Jake Sanders | 02 October 2015
It's been a while since we wrote anything about Kubernetes, and seeing as the project gets upwards of 30 pull requests per day, it moves really fast! In this post we're going to explore a number of exciting upcoming features, which get added to the experimental (now called v1alpha1) section of the API. If you're unfamiliar with Kubernetes, You can read our introduction, or take a look at their official documentation.
Firstly, a couple of features that are mostly complete and are useful to anyone running a cluster in production:
In an idealised situation, every container deployed on Kubernetes would be stateless and ephemeral, and it would not matter where they were scheduled. However, in practice you often want to run certain cluster services on every node. Some examples include running GlusterFS or Ceph daemons to provide cluster-wide persistent storage, or fluentd to collect logs. With a DaemonSet, Kubernetes will run the provided Pod template on every Node that is added to the cluster, and clean up the pod when it is removed. If the Pod fails, Kubernetes will attempt to restart it. If, for whatever reason, a matching Pod already exists, Kubernetes will assume the Pod was created already and will not create another!
A common thought after reading about this feature would be "Why would I use this feature over the normal init system?" One of the advantages of using a DaemonSet is you can control which nodes the Pods are created on with labels. For example, you may only want to run your GlusterFS storage daemons on specific servers that have a large HDD. If you label these nodes while adding them to the cluster, Kubernetes will deal with this for you, meaning you don't have to customise your OS image per server type.
Another advantage of using a DaemonSet is you can still use Kubernetes' service discovery to communicate with the DaemonSet Pods, rather than having to keep a record of the IP addresses of your storage servers separately if you had used an init system.
Another common use case for a cluster scheduler, a Job creates a specified number of Pods and makes sure that a specified number of them terminate successfully. This can be anything from a single-Pod backup Job to a large MapReduce operation using 100s of Pods running in Parallel!
We've emulated this functionality before by deploying bare Pods through the Kubernetes API. However, using a Job object means you gain more control over Job failures. Rather than manually watching the API for Pod error conditions, why not have the Job Controller do it for you? Timed (cron) jobs are unfortunately not currently implemented, but are coming soon.

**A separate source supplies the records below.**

-- pv_equiv track=rewrite | github.com/pckennethma/NeuralD | distinguisher/Neural/preprocess.py | raw_substitution
-- ===== SOURCE A (Python) =====
-- def raw_substitution(subst: dict):
--
--     def lookup(token: str):
--         if "special_tok" not in subst[token]:
--             return subst[token]
--         else:
--             seq = []
--             for tok in subst[token].split():
--                 if "special_tok" not in tok:
--                     seq.append(tok)
--                 else:
--                     seq.append(lookup(tok))
--             return " ".join(seq).strip()
--     return {k:lookup(k) for k in subst}
-- ===== SOURCE B (Python) =====
-- def raw_substitution(subst: dict):
--     # Memoized expansion: each token is resolved at most once and cached (DP
--     # over the reference DAG) instead of being re-expanded on every reference.
--     cache = {}
--
--     def solve(token):
--         if token not in cache:
--             value = subst[token]
--             if "special_tok" in value:
--                 value = " ".join(
--                     solve(t) if "special_tok" in t else t for t in value.split()
--                 ).strip()
--             cache[token] = value
--         return cache[token]
--
--     return {k: solve(k) for k in subst}
-- ===== Notes on version B (the rewrite author's own statement) =====
-- stated objective: alternative
-- what changed: B replaces A's naive recursion, which re-expands a referenced token on every reference, by memoized resolution: each token is expanded at most once and cached in a dict (DP over the reference DAG); on the generated timing inputs the two are equally fast, B avoids re-expansion only when tokens are referenced repeatedly. Pre_ excludes only inputs where A raises (a referenced special token missing from the dict -> KeyError, or a cyclic reference chain -> RecursionError).
import Mathlib
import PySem

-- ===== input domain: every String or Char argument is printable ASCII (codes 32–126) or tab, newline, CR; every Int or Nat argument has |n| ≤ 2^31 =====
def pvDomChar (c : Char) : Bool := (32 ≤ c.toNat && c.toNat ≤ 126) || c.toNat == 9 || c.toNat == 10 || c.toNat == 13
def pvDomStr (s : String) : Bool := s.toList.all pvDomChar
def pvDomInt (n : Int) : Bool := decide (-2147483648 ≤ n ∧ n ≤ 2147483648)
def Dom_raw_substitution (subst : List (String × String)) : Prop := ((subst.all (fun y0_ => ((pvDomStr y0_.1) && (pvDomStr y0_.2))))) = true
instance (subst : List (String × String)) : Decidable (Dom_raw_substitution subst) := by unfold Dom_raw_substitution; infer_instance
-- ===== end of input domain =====

-- B memoizes the expansion of each token (computed at most once, cached in a
-- dict) instead of A's recursion that re-expands a token on every reference.

-- ===== PORT A =====
-- A's recursive `lookup`; the fuel argument only makes the recursion total in
-- Lean: under Pre_ (well-founded references) fuel `size + 1` is never exhausted.
def pvLookupA (d : PySem.Dict String String) : Nat → String → String
  | 0, _ => ""
  | fuel+1, token =>
    let v := d.getD token ""      -- subst[token]; Pre_ guarantees the key is present
    if PySem.Str.isIn "special_tok" v = false then v
    else
      let seq := (PySem.Str.split₀ v).foldl
        (fun seq tok =>
          if PySem.Str.isIn "special_tok" tok = false then seq ++ [tok]
          else seq ++ [pvLookupA d fuel tok]) []
      PySem.Str.strip (PySem.Str.join " " seq)

def raw_substitution (subst : List (String × String)) : List (String × String) :=
  let d := PySem.Dict.ofList subst
  d.keys.map (fun k => (k, pvLookupA d (d.size + 1) k))

-- ===== PORT B =====
-- B's memoized `solve`: threads the cache through the whole computation; a token
-- already in the cache is returned at once.  Fuel as in A (totality only).
def pvSolveB (d : PySem.Dict String String) :
    Nat → PySem.Dict String String → String → (PySem.Dict String String × String)
  | 0, cache, _ => (cache, "")
  | fuel+1, cache, token =>
    match cache.get? token with
    | some v => (cache, v)
    | none =>
      let v0 := d.getD token ""
      if PySem.Str.isIn "special_tok" v0 then
        let st := (PySem.Str.split₀ v0).foldl
          (fun st t =>
            if PySem.Str.isIn "special_tok" t then
              let r := pvSolveB d fuel st.1 t
              (r.1, st.2 ++ [r.2])
            else (st.1, st.2 ++ [t])) (cache, ([] : List String))
        let v := PySem.Str.strip (PySem.Str.join " " st.2)
        (st.1.insert token v, v)
      else (cache.insert token v0, v0)

def raw_substitution_alt (subst : List (String × String)) : List (String × String) :=
  let d := PySem.Dict.ofList subst
  (d.keys.foldl
    (fun st k =>
      let r := pvSolveB d (d.size + 1) st.1 k
      (r.1, st.2 ++ [(k, r.2)]))
    ((PySem.Dict.empty : PySem.Dict String String), ([] : List (String × String)))).2

-- ===== PRECONDITION & SPEC =====
-- the special tokens referenced by a value
def pvRefs (v : String) : List String :=
  (PySem.Str.split₀ v).filter (fun t => PySem.Str.isIn "special_tok" t)

-- pvOK d n k: token k is present in d and all its reference chains are
-- well-founded of depth < n, every referenced token being present.
def pvOK (d : PySem.Dict String String) : Nat → String → Bool
  | 0, _ => false
  | n+1, k => d.contains k && (pvRefs (d.getD k "")).all (pvOK d n)

-- Pre_ excludes exactly the inputs on which Python A raises: a referenced special
-- token missing from the dict (KeyError) or a cyclic reference chain (unbounded
-- recursion).  "All reference chains well-founded with every token present" is
-- equivalent to every key being pvOK at depth `size`, since a reference chain of
-- distinct keys has length at most `size`.
def Pre_raw_substitution (subst : List (String × String)) : Prop :=
  ((PySem.Dict.ofList subst).keys.all
    (fun k => pvOK (PySem.Dict.ofList subst) (PySem.Dict.ofList subst).size k)) = true

instance (subst : List (String × String)) : Decidable (Pre_raw_substitution subst) := by
  unfold Pre_raw_substitution; infer_instance

def pvWitness_raw_substitution : (List (String × String)) :=
  [("special_tok1", "a special_tok2"), ("special_tok2", "b  c")]

def Spec_raw_substitution (subst : List (String × String)) (out : List (String × String)) : Prop := out = raw_substitution_alt subst
instance (subst : List (String × String)) (out : List (String × String)) : Decidable (Spec_raw_substitution subst out) := by unfold Spec_raw_substitution; infer_instance

-- ===== CLAIM (what is proved, stated in full; the proofs are below) =====
def Claim_equal_raw_substitution : Prop := ∀ (subst : List (String × String)), Dom_raw_substitution subst → Pre_raw_substitution subst → Spec_raw_substitution subst (raw_substitution subst)

-- ===== LEMMAS AND PROOFS =====

-- A's inner loop is a map over the split tokens
theorem pvLookupA_foldl_map (d : PySem.Dict String String) (fuel : Nat) (l : List String) (acc : List String) :
    l.foldl (fun seq tok => if PySem.Str.isIn "special_tok" tok = false then seq ++ [tok]
                            else seq ++ [pvLookupA d fuel tok]) acc
      = acc ++ l.map (fun tok => if PySem.Str.isIn "special_tok" tok = false then tok
                                 else pvLookupA d fuel tok) := by
  have h1 := PySem.List.foldl_congr_mem (l := l)
      (g := fun seq tok => seq ++ [if PySem.Str.isIn "special_tok" tok = false then tok
                                   else pvLookupA d fuel tok])
      (fun seq tok => if PySem.Str.isIn "special_tok" tok = false then seq ++ [tok]
                      else seq ++ [pvLookupA d fuel tok]) acc
      (by intro a x _; beta_reduce; split_ifs <;> rfl)
  exact h1.trans (PySem.List.foldl_append_singleton_eq_map _ _ _)

-- A's lookup does not depend on the fuel once the fuel covers the reference depth
theorem pvLookupA_fuel (d : PySem.Dict String String) :
    ∀ n k f g, pvOK d n k = true → n ≤ f → n ≤ g →
      pvLookupA d f k = pvLookupA d g k := by
  intro n
  induction n with
  | zero => intro k f g h _ _; simp [pvOK] at h
  | succ n ih =>
    intro k f g h hf hg
    obtain ⟨f', rfl⟩ : ∃ f', f = f' + 1 := ⟨f - 1, by omega⟩
    obtain ⟨g', rfl⟩ : ∃ g', g = g' + 1 := ⟨g - 1, by omega⟩
    simp only [pvOK, Bool.and_eq_true, List.all_eq_true] at h
    obtain ⟨hk, hrefs⟩ := h
    simp only [pvLookupA]
    by_cases hs : PySem.Str.isIn "special_tok" (d.getD k "") = false
    · rw [if_pos hs, if_pos hs]
    · rw [if_neg hs, if_neg hs]
      rw [pvLookupA_foldl_map, pvLookupA_foldl_map]
      have hmap : (PySem.Str.split₀ (d.getD k "")).map
            (fun tok => if PySem.Str.isIn "special_tok" tok = false then tok else pvLookupA d f' tok)
          = (PySem.Str.split₀ (d.getD k "")).map
            (fun tok => if PySem.Str.isIn "special_tok" tok = false then tok else pvLookupA d g' tok) := by
        apply List.map_congr_left
        intro t ht
        by_cases hts : PySem.Str.isIn "special_tok" t = false
        · rw [if_pos hts, if_pos hts]
        · have htr : t ∈ pvRefs (d.getD k "") := by
            simp only [pvRefs, List.mem_filter]
            exact ⟨ht, by simpa using hts⟩
          rw [if_neg hts, if_neg hts]
          exact ih t f' g' (hrefs t htr) (by omega) (by omega)
      rw [hmap]

-- cache invariant: every cached value is A's value for that token
def pvInv (d cache : PySem.Dict String String) : Prop :=
  ∀ k v, cache.get? k = some v → v = pvLookupA d (d.size + 1) k

theorem pvInv_insert (d cache : PySem.Dict String String) (k : String) (v : String)
    (h : pvInv d cache) (hv : v = pvLookupA d (d.size + 1) k) :
    pvInv d (cache.insert k v) := by
  intro k' v' h'
  rw [PySem.Dict.get?_insert] at h'
  split_ifs at h' with e
  · cases h'; rw [e]; exact hv
  · exact h k' v' h'
theorem pvFold_correct (d : PySem.Dict String String) (n f' : Nat)
    (ih : ∀ (k : String) (cache : PySem.Dict String String) (f : Nat),
        pvOK d n k = true → n ≤ f → n ≤ d.size + 1 → pvInv d cache →
        pvInv d (pvSolveB d f cache k).1 ∧
        (pvSolveB d f cache k).2 = pvLookupA d (d.size + 1) k)
    (hn : n ≤ f') (hsz : n ≤ d.size) :
    ∀ (l : List String), (∀ t ∈ l, PySem.Str.isIn "special_tok" t = true → pvOK d n t = true) →
      ∀ (c : PySem.Dict String String) (acc : List String), pvInv d c →
      pvInv d ((l.foldl (fun st t =>
          if PySem.Str.isIn "special_tok" t then
            ((pvSolveB d f' st.1 t).1, st.2 ++ [(pvSolveB d f' st.1 t).2])
          else (st.1, st.2 ++ [t])) (c, acc))).1 ∧
      (l.foldl (fun st t =>
          if PySem.Str.isIn "special_tok" t then
            ((pvSolveB d f' st.1 t).1, st.2 ++ [(pvSolveB d f' st.1 t).2])
          else (st.1, st.2 ++ [t])) (c, acc)).2
        = acc ++ l.map (fun t => if PySem.Str.isIn "special_tok" t = false then t
                                 else pvLookupA d d.size t) := by
  intro l
  induction l with
  | nil => intro _ c acc hc; simpa using hc
  | cons t l ihl =>
    intro hmem c acc hcinv
    by_cases ht : PySem.Str.isIn "special_tok" t = true
    · have hok : pvOK d n t = true := hmem t (by simp) ht
      have hrec := ih t c f' hok hn (by omega) hcinv
      simp only [List.foldl_cons, if_pos ht]
      have h2 := ihl (fun t' ht' hs' => hmem t' (by simp [ht']) hs')
        (pvSolveB d f' c t).1 (acc ++ [(pvSolveB d f' c t).2]) hrec.1
      refine ⟨h2.1, ?_⟩
      rw [h2.2, hrec.2,
          pvLookupA_fuel d n t (d.size + 1) d.size hok (by omega) hsz,
          List.map_cons, if_neg (by rw [ht]; decide)]
      simp
    · have htf : PySem.Str.isIn "special_tok" t = false := by simpa using ht
      simp only [List.foldl_cons, if_neg ht]
      have h2 := ihl (fun t' ht' hs' => hmem t' (by simp [ht']) hs') c (acc ++ [t]) hcinv
      refine ⟨h2.1, ?_⟩
      rw [h2.2, List.map_cons, if_pos htf]
      simp

theorem pvSolveB_correct (d : PySem.Dict String String) :
    ∀ (n : Nat) (k : String) (cache : PySem.Dict String String) (f : Nat),
      pvOK d n k = true → n ≤ f → n ≤ d.size + 1 → pvInv d cache →
      pvInv d (pvSolveB d f cache k).1 ∧
      (pvSolveB d f cache k).2 = pvLookupA d (d.size + 1) k := by
  intro n
  induction n with
  | zero => intro k cache f h _ _ _; simp [pvOK] at h
  | succ n ih =>
    intro k cache f h hf hsz hinv
    obtain ⟨f', rfl⟩ : ∃ f', f = f' + 1 := ⟨f - 1, by omega⟩
    simp only [pvOK, Bool.and_eq_true, List.all_eq_true] at h
    obtain ⟨hk, hrefs⟩ := h
    cases hc : cache.get? k with
    | some v =>
      have hred : pvSolveB d (f' + 1) cache k = (cache, v) := by
        simp only [pvSolveB, hc]
      rw [hred]
      exact ⟨hinv, hinv k v hc⟩
    | none =>
      by_cases hs : PySem.Str.isIn "special_tok" (d.getD k "") = false
      · have hred : pvSolveB d (f' + 1) cache k
            = (cache.insert k (d.getD k ""), d.getD k "") := by
          simp only [pvSolveB, hc]
          rw [if_neg (by rw [hs]; decide)]
        rw [hred]
        have hval : d.getD k "" = pvLookupA d (d.size + 1) k := by
          simp only [pvLookupA]
          rw [if_pos hs]
        exact ⟨pvInv_insert d cache k _ hinv hval, hval⟩
      · have hs' : PySem.Str.isIn "special_tok" (d.getD k "") = true := by
          simpa using hs
        have happ := pvFold_correct d n f' ih (by omega) (by omega)
          (PySem.Str.split₀ (d.getD k ""))
          (fun t htl hts => hrefs t (by
            simp only [pvRefs, List.mem_filter]
            exact ⟨htl, hts⟩))
          cache [] hinv
        have hval : pvLookupA d (d.size + 1) k
            = PySem.Str.strip (PySem.Str.join " "
                ((PySem.Str.split₀ (d.getD k "")).map
                  (fun t => if PySem.Str.isIn "special_tok" t = false then t
                            else pvLookupA d d.size t))) := by
          simp only [pvLookupA]
          rw [if_neg hs, pvLookupA_foldl_map, List.nil_append]
        simp only [pvSolveB, hc, if_pos hs']
        rw [happ.2, List.nil_append, ← hval]
        exact ⟨pvInv_insert d _ k _ happ.1 rfl, rfl⟩

theorem pvAltFold (d : PySem.Dict String String) :
    ∀ (l : List String), (∀ k ∈ l, pvOK d d.size k = true) →
      ∀ (cache : PySem.Dict String String) (acc : List (String × String)), pvInv d cache →
      (l.foldl (fun st k =>
          ((pvSolveB d (d.size + 1) st.1 k).1,
           st.2 ++ [(k, (pvSolveB d (d.size + 1) st.1 k).2)])) (cache, acc)).2
        = acc ++ l.map (fun k => (k, pvLookupA d (d.size + 1) k)) := by
  intro l
  induction l with
  | nil => intro _ c acc _; simp
  | cons k l ihl =>
    intro hmem c acc hcinv
    have hrec := pvSolveB_correct d d.size k c (d.size + 1)
      (hmem k (by simp)) (by omega) (by omega) hcinv
    simp only [List.foldl_cons]
    rw [ihl (fun k' hk' => hmem k' (by simp [hk'])) _ _ hrec.1, hrec.2]
    simp

-- ===== VERDICT (by name: the statement is the Claim_ definition above) =====
theorem raw_substitution_spec : Claim_equal_raw_substitution := by
  intro subst _hdom hpre
  unfold Spec_raw_substitution
  unfold Pre_raw_substitution at hpre
  rw [List.all_eq_true] at hpre
  unfold raw_substitution raw_substitution_alt
  rw [pvAltFold (PySem.Dict.ofList subst) (PySem.Dict.ofList subst).keys hpre
      PySem.Dict.empty [] (fun k v h => by simp [PySem.Dict.get?_empty] at h)]
  simp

The other features below are still being discussed, but are interesting enough to have caught our eye:
Currently, the way to do a rolling update to your current ReplicationControllers is to interact with the master node via kubectl rolling-update, which is similar to manually deleting old pods and scheduling new ones. This works OK, but seeing as the update logic happens on your computer rather than inside kubernetes it is vulnerable to your internet going down or laptop crashing. A Deployment lets you run a declarative configuration update for running pods that is overseen by the DeploymentController on the cluster itself, with the aim of supporting many deployment strategies, and allowing rollback on failure.
The Horizontal autoscaler automatically schedules more Pods (up to a defined limit) when a certain Pod exceeds a defined amount of CPU or memory consumption. This would be extremely useful if your app gets posted to /r/InternetIsBeautiful and suddenly needs a tonne of resources it doesn't usually require. If you're running your cluster as a service or a "private cloud," being able to keep apps up under extreme load will ensure your customers don't leave!
If you're playing around with Kubernetes, the documentation for all of these features is constantly changing, so the best place to look would be the kubernetes master branch on Github. If you want to try any experimental features, make sure to start your apiserver with the --runtime-config=experimental/v1alpha1 command line flag, or you won't be able to create any of them.